START DATA

-- pv_equiv track=rewrite | github.com/samhotchkiss/promptmaster | src/pollypm/supervisor.py | _primary_failure
-- ===== SOURCE A (Python) =====
-- def _primary_failure(alerts: list[str]) -> str | None:
--     for alert_type in [
--         "auth_broken",
--         "capacity_exhausted",
--         "provider_outage",
--         "pane_dead",
--         "shell_returned",
--         "missing_window",
--         # Proactive: rolled over before the hard capacity cutoff.
--         "capacity_low",
--     ]:
--         if alert_type in alerts:
--             return alert_type
--     return None
-- ===== SOURCE B (Python) =====
-- def _primary_failure(alerts: list[str]) -> str | None:
--     rank = {t: i for i, t in enumerate([
--         "auth_broken",
--         "capacity_exhausted",
--         "provider_outage",
--         "pane_dead",
--         "shell_returned",
--         "missing_window",
--         "capacity_low",
--     ])}
--     best = None
--     best_rank = 8
--     for alert in alerts:
--         r = rank.get(alert)
--         if r is not None and r < best_rank:
--             best = alert
--             best_rank = r
--     return best
-- ===== Notes on version B (the rewrite author's own statement) =====
-- stated objective: idiomatic
-- what changed: Replaces the loop over the fixed priority list with repeated membership scans of alerts by a rank dictionary and a single pass over alerts tracking the element of smallest rank.
import Mathlib
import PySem

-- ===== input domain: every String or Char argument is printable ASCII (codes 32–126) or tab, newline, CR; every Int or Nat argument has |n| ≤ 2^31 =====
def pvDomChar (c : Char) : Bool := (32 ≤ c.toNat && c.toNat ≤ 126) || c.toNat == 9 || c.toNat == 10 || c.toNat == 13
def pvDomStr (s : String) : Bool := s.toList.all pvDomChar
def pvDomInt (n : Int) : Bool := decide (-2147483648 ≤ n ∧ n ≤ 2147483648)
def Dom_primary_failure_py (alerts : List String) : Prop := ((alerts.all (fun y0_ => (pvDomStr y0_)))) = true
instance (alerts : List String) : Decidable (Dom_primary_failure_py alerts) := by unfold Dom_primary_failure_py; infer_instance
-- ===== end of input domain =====

-- B replaces A's loop over the fixed priority list (with a membership scan of alerts per type)
-- by a rank dictionary and a single pass over alerts tracking the known element of smallest rank (idiomatic).


-- ===== PORT A =====
-- the loop 'for alert_type in [...]: if alert_type in alerts: return alert_type'
def pfLoopA : List String → List String → Option String
  | [], _ => none
  | p :: ps, alerts => if alerts.contains p then some p else pfLoopA ps alerts

def primary_failure_py (alerts : List String) : Option String :=
  pfLoopA ["auth_broken", "capacity_exhausted", "provider_outage", "pane_dead",
           "shell_returned", "missing_window", "capacity_low"] alerts

-- ===== PORT B =====
-- rank = {t: i for i, t in enumerate([...])}
def pfRankDict : PySem.Dict String Int :=
  (PySem.List.enumerate ["auth_broken", "capacity_exhausted", "provider_outage", "pane_dead",
                         "shell_returned", "missing_window", "capacity_low"]).foldl
    (fun d it => PySem.Dict.insert d it.2 it.1) PySem.Dict.empty

def primary_failure_py_alt (alerts : List String) : Option String :=
  (alerts.foldl
    (fun st alert =>
      match PySem.Dict.get? pfRankDict alert with
      | some r => if r < st.2 then (some alert, r) else st
      | none => st)
    ((none : Option String), (8 : Int))).1

-- ===== PRECONDITION & SPEC =====
def Spec_primary_failure_py (alerts : List String) (out : Option String) : Prop := out = primary_failure_py_alt alerts
instance (alerts : List String) (out : Option String) : Decidable (Spec_primary_failure_py alerts out) := by unfold Spec_primary_failure_py; infer_instance

-- ===== CLAIM (what is proved, stated in full; the proofs are below) =====
def Claim_equal_primary_failure_py : Prop := ∀ (alerts : List String), Dom_primary_failure_py alerts → Spec_primary_failure_py alerts (primary_failure_py alerts)

-- ===== LEMMAS AND PROOFS =====

-- rank of a string, 8 for unknown
def pfR (a : String) : Int := (PySem.Dict.get? pfRankDict a).getD 8

-- minimum rank present in the list (8 if none)
def pfMin (l : List String) : Int := l.foldr (fun a m => min (pfR a) m) 8

-- the alert type of a given rank
def pfPick (i : Int) : Option String :=
  if i = 0 then some "auth_broken" else if i = 1 then some "capacity_exhausted"
  else if i = 2 then some "provider_outage" else if i = 3 then some "pane_dead"
  else if i = 4 then some "shell_returned" else if i = 5 then some "missing_window"
  else if i = 6 then some "capacity_low" else none

lemma pfRankDict_eq : pfRankDict = PySem.Dict.mk
    [("auth_broken", 0), ("capacity_exhausted", 1), ("provider_outage", 2), ("pane_dead", 3),
     ("shell_returned", 4), ("missing_window", 5), ("capacity_low", 6)] := by decide

lemma pfR_eq (a : String) : pfR a =
    if "auth_broken" = a then 0 else if "capacity_exhausted" = a then 1
    else if "provider_outage" = a then 2 else if "pane_dead" = a then 3
    else if "shell_returned" = a then 4 else if "missing_window" = a then 5
    else if "capacity_low" = a then 6 else 8 := by
  simp only [pfR, pfRankDict_eq, PySem.Dict.get?_mk_cons, beq_iff_eq]
  split_ifs <;> rfl

lemma pfR_range (a : String) : (0 ≤ pfR a ∧ pfR a ≤ 6) ∨ pfR a = 8 := by
  rw [pfR_eq]; split_ifs <;> omega

lemma pfR_pick (a : String) (i : Int) (h : pfR a = i) (h8 : i ≠ 8) : pfPick i = some a := by
  rw [pfR_eq] at h
  split_ifs at h <;> subst h <;> simp_all [pfPick]

lemma pfMin_nil : pfMin [] = 8 := rfl

lemma pfMin_cons (x : String) (t : List String) : pfMin (x :: t) = min (pfR x) (pfMin t) := rfl

lemma pfMin_le (l : List String) (a : String) (h : a ∈ l) : pfMin l ≤ pfR a := by
  induction l with
  | nil => cases h
  | cons x t ih =>
    rw [pfMin_cons]
    rcases List.mem_cons.mp h with h | h
    · subst h; omega
    · have := ih h; omega

lemma pfMin_attain (l : List String) (h : pfMin l ≠ 8) : ∃ a ∈ l, pfR a = pfMin l := by
  induction l with
  | nil => exact absurd pfMin_nil h
  | cons x t ih =>
    rw [pfMin_cons] at h ⊢
    by_cases hx : pfR x ≤ pfMin t
    · exact ⟨x, by simp, by omega⟩
    · obtain ⟨a, ha, hr⟩ := ih (by omega)
      exact ⟨a, List.mem_cons_of_mem _ ha, by omega⟩

lemma pfMin_range (l : List String) : (0 ≤ pfMin l ∧ pfMin l ≤ 6) ∨ pfMin l = 8 := by
  induction l with
  | nil => right; exact pfMin_nil
  | cons x t ih =>
    rw [pfMin_cons]
    have := pfR_range x
    omega

lemma not_mem_of_lt (l : List String) (a : String) (h : pfR a < pfMin l) :
    a ∉ l := fun hmem => absurd (pfMin_le l a hmem) (by omega)

-- B's fold computes pfPick of the running minimum
lemma foldB (l : List String) (b : Option String) (R : Int)
    (hb : b = pfPick R) (hR : (0 ≤ R ∧ R ≤ 6) ∨ R = 8) :
    (l.foldl
      (fun st alert =>
        match PySem.Dict.get? pfRankDict alert with
        | some r => if r < st.2 then (some alert, r) else st
        | none => st)
      (b, R)).1 = pfPick (min R (pfMin l)) := by
  induction l generalizing b R with
  | nil =>
    simp only [List.foldl, pfMin_nil]
    rw [hb]; congr 1; omega
  | cons x t ih =>
    have hx := pfR_range x
    simp only [List.foldl]
    have hget : (match PySem.Dict.get? pfRankDict x with
        | some r => if r < R then (some x, r) else (b, R)
        | none => (b, R)) = if pfR x < R then (some x, pfR x) else (b, R) := by
      unfold pfR
      cases hg : PySem.Dict.get? pfRankDict x with
      | none =>
        simp only [Option.getD_none]
        rw [if_neg (by omega)]
      | some r => simp only [Option.getD_some]
    rw [hget]
    by_cases hlt : pfR x < R
    · rw [if_pos hlt]
      rw [ih _ _ (pfR_pick x _ rfl (by omega)).symm (by omega)]
      rw [pfMin_cons]
      congr 1; omega
    · rw [if_neg hlt]
      rw [ih _ _ hb hR]
      rw [pfMin_cons]
      congr 1; omega

lemma altB (l : List String) : primary_failure_py_alt l = pfPick (pfMin l) := by
  unfold primary_failure_py_alt
  rw [foldB l none 8 (by simp [pfPick]) (Or.inr rfl)]
  have := pfMin_range l
  congr 1; omega

-- A returns pfPick of the minimum too
lemma aEq (l : List String) : primary_failure_py l = pfPick (pfMin l) := by
  rcases pfMin_range l with ⟨h0, h6⟩ | h8
  · obtain ⟨a, ha, hra⟩ := pfMin_attain l (by omega)
    have hpick := pfR_pick a _ hra (by omega)
    have hcases : pfMin l = 0 ∨ pfMin l = 1 ∨ pfMin l = 2 ∨ pfMin l = 3 ∨
        pfMin l = 4 ∨ pfMin l = 5 ∨ pfMin l = 6 := by omega
    rcases hcases with h | h | h | h | h | h | h
    · rw [h] at hpick; simp [pfPick] at hpick; subst hpick
      rw [h]; simp [primary_failure_py, pfLoopA, ha, pfPick]
    · rw [h] at hpick; simp [pfPick] at hpick; subst hpick
      have c0 : "auth_broken" ∉ l :=
        not_mem_of_lt l _ (by rw [pfR_eq, h]; decide)
      rw [h]; simp [primary_failure_py, pfLoopA, ha, c0, pfPick]
    · rw [h] at hpick; simp [pfPick] at hpick; subst hpick
      have c0 : "auth_broken" ∉ l :=
        not_mem_of_lt l _ (by rw [pfR_eq, h]; decide)
      have c1 : "capacity_exhausted" ∉ l :=
        not_mem_of_lt l _ (by rw [pfR_eq, h]; decide)
      rw [h]; simp [primary_failure_py, pfLoopA, ha, c0, c1, pfPick]
    · rw [h] at hpick; simp [pfPick] at hpick; subst hpick
      have c0 : "auth_broken" ∉ l :=
        not_mem_of_lt l _ (by rw [pfR_eq, h]; decide)
      have c1 : "capacity_exhausted" ∉ l :=
        not_mem_of_lt l _ (by rw [pfR_eq, h]; decide)
      have c2 : "provider_outage" ∉ l :=
        not_mem_of_lt l _ (by rw [pfR_eq, h]; decide)
      rw [h]; simp [primary_failure_py, pfLoopA, ha, c0, c1, c2, pfPick]
    · rw [h] at hpick; simp [pfPick] at hpick; subst hpick
      have c0 : "auth_broken" ∉ l :=
        not_mem_of_lt l _ (by rw [pfR_eq, h]; decide)
      have c1 : "capacity_exhausted" ∉ l :=
        not_mem_of_lt l _ (by rw [pfR_eq, h]; decide)
      have c2 : "provider_outage" ∉ l :=
        not_mem_of_lt l _ (by rw [pfR_eq, h]; decide)
      have c3 : "pane_dead" ∉ l :=
        not_mem_of_lt l _ (by rw [pfR_eq, h]; decide)
      rw [h]; simp [primary_failure_py, pfLoopA, ha, c0, c1, c2, c3, pfPick]
    · rw [h] at hpick; simp [pfPick] at hpick; subst hpick
      have c0 : "auth_broken" ∉ l :=
        not_mem_of_lt l _ (by rw [pfR_eq, h]; decide)
      have c1 : "capacity_exhausted" ∉ l :=
        not_mem_of_lt l _ (by rw [pfR_eq, h]; decide)
      have c2 : "provider_outage" ∉ l :=
        not_mem_of_lt l _ (by rw [pfR_eq, h]; decide)
      have c3 : "pane_dead" ∉ l :=
        not_mem_of_lt l _ (by rw [pfR_eq, h]; decide)
      have c4 : "shell_returned" ∉ l :=
        not_mem_of_lt l _ (by rw [pfR_eq, h]; decide)
      rw [h]; simp [primary_failure_py, pfLoopA, ha, c0, c1, c2, c3, c4, pfPick]
    · rw [h] at hpick; simp [pfPick] at hpick; subst hpick
      have c0 : "auth_broken" ∉ l :=
        not_mem_of_lt l _ (by rw [pfR_eq, h]; decide)
      have c1 : "capacity_exhausted" ∉ l :=
        not_mem_of_lt l _ (by rw [pfR_eq, h]; decide)
      have c2 : "provider_outage" ∉ l :=
        not_mem_of_lt l _ (by rw [pfR_eq, h]; decide)
      have c3 : "pane_dead" ∉ l :=
        not_mem_of_lt l _ (by rw [pfR_eq, h]; decide)
      have c4 : "shell_returned" ∉ l :=
        not_mem_of_lt l _ (by rw [pfR_eq, h]; decide)
      have c5 : "missing_window" ∉ l :=
        not_mem_of_lt l _ (by rw [pfR_eq, h]; decide)
      rw [h]; simp [primary_failure_py, pfLoopA, ha, c0, c1, c2, c3, c4, c5, pfPick]
  · have hall : ∀ a : String, pfR a ≠ 8 → a ∉ l := by
      intro a hne
      apply not_mem_of_lt
      have := pfR_range a; omega
    have c0 := hall "auth_broken" (by rw [pfR_eq]; decide)
    have c1 := hall "capacity_exhausted" (by rw [pfR_eq]; decide)
    have c2 := hall "provider_outage" (by rw [pfR_eq]; decide)
    have c3 := hall "pane_dead" (by rw [pfR_eq]; decide)
    have c4 := hall "shell_returned" (by rw [pfR_eq]; decide)
    have c5 := hall "missing_window" (by rw [pfR_eq]; decide)
    have c6 := hall "capacity_low" (by rw [pfR_eq]; decide)
    rw [h8]
    simp [primary_failure_py, pfLoopA, c0, c1, c2, c3, c4, c5, c6, pfPick]

-- ===== VERDICT (by name: the statement is the Claim_ definition above) =====
theorem primary_failure_py_spec : Claim_equal_primary_failure_py := by
  intro alerts _
  unfold Spec_primary_failure_py
  rw [aEq, altB]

END DATA

** WHAT TO DO **
From the data above, return every line from the line that has "simp only [List.foldl, pfMin_nil]" up to and including the line that has "unfold primary_failure_py_alt", exactly.

** TASK OUTPUT **
    simp only [List.foldl, pfMin_nil]
    rw [hb]; congr 1; omega
  | cons x t ih =>
    have hx := pfR_range x
    simp only [List.foldl]
    have hget : (match PySem.Dict.get? pfRankDict x with
        | some r => if r < R then (some x, r) else (b, R)
        | none => (b, R)) = if pfR x < R then (some x, pfR x) else (b, R) := by
      unfold pfR
      cases hg : PySem.Dict.get? pfRankDict x with
      | none =>
        simp only [Option.getD_none]
        rw [if_neg (by omega)]
      | some r => simp only [Option.getD_some]
    rw [hget]
    by_cases hlt : pfR x < R
    · rw [if_pos hlt]
      rw [ih _ _ (pfR_pick x _ rfl (by omega)).symm (by omega)]
      rw [pfMin_cons]
      congr 1; omega
    · rw [if_neg hlt]
      rw [ih _ _ hb hR]
      rw [pfMin_cons]
      congr 1; omega

lemma altB (l : List String) : primary_failure_py_alt l = pfPick (pfMin l) := by
  unfold primary_failure_py_alt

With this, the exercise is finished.